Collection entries
· · ·

-- a chain that ends never revisits a node: every id it looks up is still unused
theorem pvNoRevisit_of_iterate_none (nodes : List (String × List (String × String))) :
    ∀ (k : Nat) (cur? : Option String) (unused : PySem.Set String),
      (pvNext nodes)^[k] cur? = none →
      (∀ (c : String) (node : List (String × String)), (∃ i, (pvNext nodes)^[i] cur? = some c) →
        PySem.Dict.get? (PySem.Dict.mk nodes) c = some node → c ∈ unused) →
      pvNoRevisit nodes unused cur? = true := by
  intro k
  induction k with
  | zero =>
    intro cur? unused hk _
    simp only [Function.iterate_zero, id] at hk
    subst hk; rw [pvNoRevisit]
  | succ k ih =>
    intro cur? unused hk hmem
    cases cur? with
    | none => rw [pvNoRevisit]
    | some cur =>
      rw [pvNoRevisit]
      by_cases hc : cur = ""
      · simp [hc]
      · rw [if_neg hc]
        cases hg : PySem.Dict.get? (PySem.Dict.mk nodes) cur with
        | none => rfl
        | some node =>
          have hcur : cur ∈ unused := hmem cur node ⟨0, rfl⟩ hg
          show (if _ : PySem.Set.contains unused cur then
              pvNoRevisit nodes (PySem.Set.discard unused cur)
                (PySem.Dict.get? (PySem.Dict.mk node) "parent_id")
            else false) = true
          rw [dif_pos ((PySem.Set.contains_iff unused cur).mpr hcur)]
          have hstep : pvNext nodes (some cur) = PySem.Dict.get? (PySem.Dict.mk node) "parent_id" := by
            simp [pvNext, hc, hg]
          apply ih
          · rw [← hstep, ← Function.iterate_succ_apply]
            exact hk
          · intro c nd ⟨i, hi⟩ hgc
            have hci : (pvNext nodes)^[i + 1] (some cur) = some c := by
              rw [Function.iterate_succ_apply, hstep]
              exact hi
            have hne : c ≠ cur := by
              intro he
              subst he
              exact pvPeriodic_ne_none nodes c (i + 1) (by omega) hci (k + 1) hk
            have : c ∈ unused := hmem c nd ⟨i + 1, hci⟩ hgc
            exact (PySem.Set.mem_discard _ _ _).mpr ⟨this, hne⟩

theorem pvJoin_singleton (sep x : String) : PySem.Str.join sep [x] = x := by
  apply String.toList_inj.mp
  simp [PySem.Str.join, PySem.Chars.join, List.intercalate]

theorem pvJoin_cons_cons (sep x y : String) (l : List String) :
    PySem.Str.join sep (x :: y :: l) = x ++ sep ++ PySem.Str.join sep (y :: l) := by
  apply String.toList_inj.mp
  simp [PySem.Str.join, PySem.Chars.join, List.intercalate, String.toList_append]

theorem pvToList_ne_nil {x : String} (h : x ≠ "") : x.toList ≠ [] := by
  intro hl; exact h (String.toList_inj.mp (by simp [hl]))

theorem pvJoin_cons_ne_empty (sep x : String) (l : List String) (hx : x ≠ "") :
    PySem.Str.join sep (x :: l) ≠ "" := by
  intro h
  apply pvToList_ne_nil hx
  cases l with
  | nil => rw [pvJoin_singleton] at h; simp [h]
  | cons y t =>
    rw [pvJoin_cons_cons] at h
    have := congrArg String.toList h
    simp [String.toList_append] at this
    simp [this.1]

theorem pvPartA_ne_empty (node : List (String × String)) : pvPartA node ≠ "" := by
  intro h
  have := congrArg String.toList h
  simp only [pvPartA, String.toList_append] at this
  simp at this

-- the core correspondence: A's fuel loop (accumulating parts child-first, joined reversed at the
-- end) equals B's set-guarded loop (prepending blocks), as long as the chain never revisits a node
theorem pvWalkA_eq_pvWalkB (nodes : List (String × List (String × String))) :
    ∀ (fuel : Nat) (remaining : PySem.Set String) (cur? : Option String) (parts : List String),
      pvNoRevisit nodes remaining cur? = true →
      remaining.length < fuel →
      (∀ s ∈ parts, s ≠ "") →
      PySem.Str.join "\n\n---\n\n" (pvWalkA nodes fuel parts cur?).reverse
        = pvWalkB nodes remaining (PySem.Str.join "\n\n---\n\n" parts.reverse) cur? := by
  intro fuel
  induction fuel with
  | zero => intro remaining cur? parts _ hlt; omega
  | succ f ih =>
    intro remaining cur? parts hok hlt hne
    cases cur? with
    | none => simp [pvWalkA, pvWalkB]
    | some cur =>
      by_cases hc : cur = ""
      · simp [pvWalkA, pvWalkB, hc]
      · cases hg : PySem.Dict.get? (PySem.Dict.mk nodes) cur with
        | none =>
          rw [pvWalkB]
          simp only [pvWalkA, if_neg hc, hg]
          split <;> simp
        | some node =>
          rw [pvNoRevisit] at hok
          simp only [if_neg hc, hg] at hok
          rcases hmem : PySem.Set.contains remaining cur with _ | _
          · rw [dif_neg (fun hh => Bool.false_ne_true (hmem ▸ hh))] at hok
            exact absurd hok (by simp)
          · rw [dif_pos hmem] at hok
            rw [pvWalkB]
            simp only [pvWalkA, if_neg hc, hg, dif_pos hmem]
            have hctx : PySem.Str.join "\n\n---\n\n" (parts ++ [pvPartA node]).reverse
                = (if PySem.Str.join "\n\n---\n\n" parts.reverse = ""
                   then pvPartA node
                   else pvPartA node ++ "\n\n---\n\n" ++ PySem.Str.join "\n\n---\n\n" parts.reverse) := by
              rw [List.reverse_append]
              cases hp : parts.reverse with
              | nil => simp [PySem.Str.join, PySem.Chars.join, List.intercalate]
              | cons y t =>
                have hy : y ≠ "" := hne y (by
                  have : y ∈ parts.reverse := by rw [hp]; exact List.mem_cons_self
                  simpa using this)
                rw [if_neg (pvJoin_cons_ne_empty _ _ _ hy)]
                simpa using pvJoin_cons_cons "\n\n---\n\n" (pvPartA node) y t
            have := ih (PySem.Set.discard remaining cur)
              (PySem.Dict.get? (PySem.Dict.mk node) "parent_id")
              (parts ++ [pvPartA node]) hok
              (by have := pvDiscardShrinks hmem; omega)
              (by intro s hs
                  rcases List.mem_append.mp hs with h | h
                  · exact hne s h
                  · simp at h; subst h; exact pvPartA_ne_empty node)
            rw [this, hctx]
            simp [pvPartA]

· · ·

**WHAT YOU HAVE TO DO**
Your task is to reproduce the entries exactly, starting at the first line and ending with the line containing "Option String) (unused".

**FINISHED TASK**
-- a chain that ends never revisits a node: every id it looks up is still unused
theorem pvNoRevisit_of_iterate_none (nodes : List (String × List (String × String))) :
    ∀ (k : Nat) (cur? : Option String) (unused : PySem.Set String),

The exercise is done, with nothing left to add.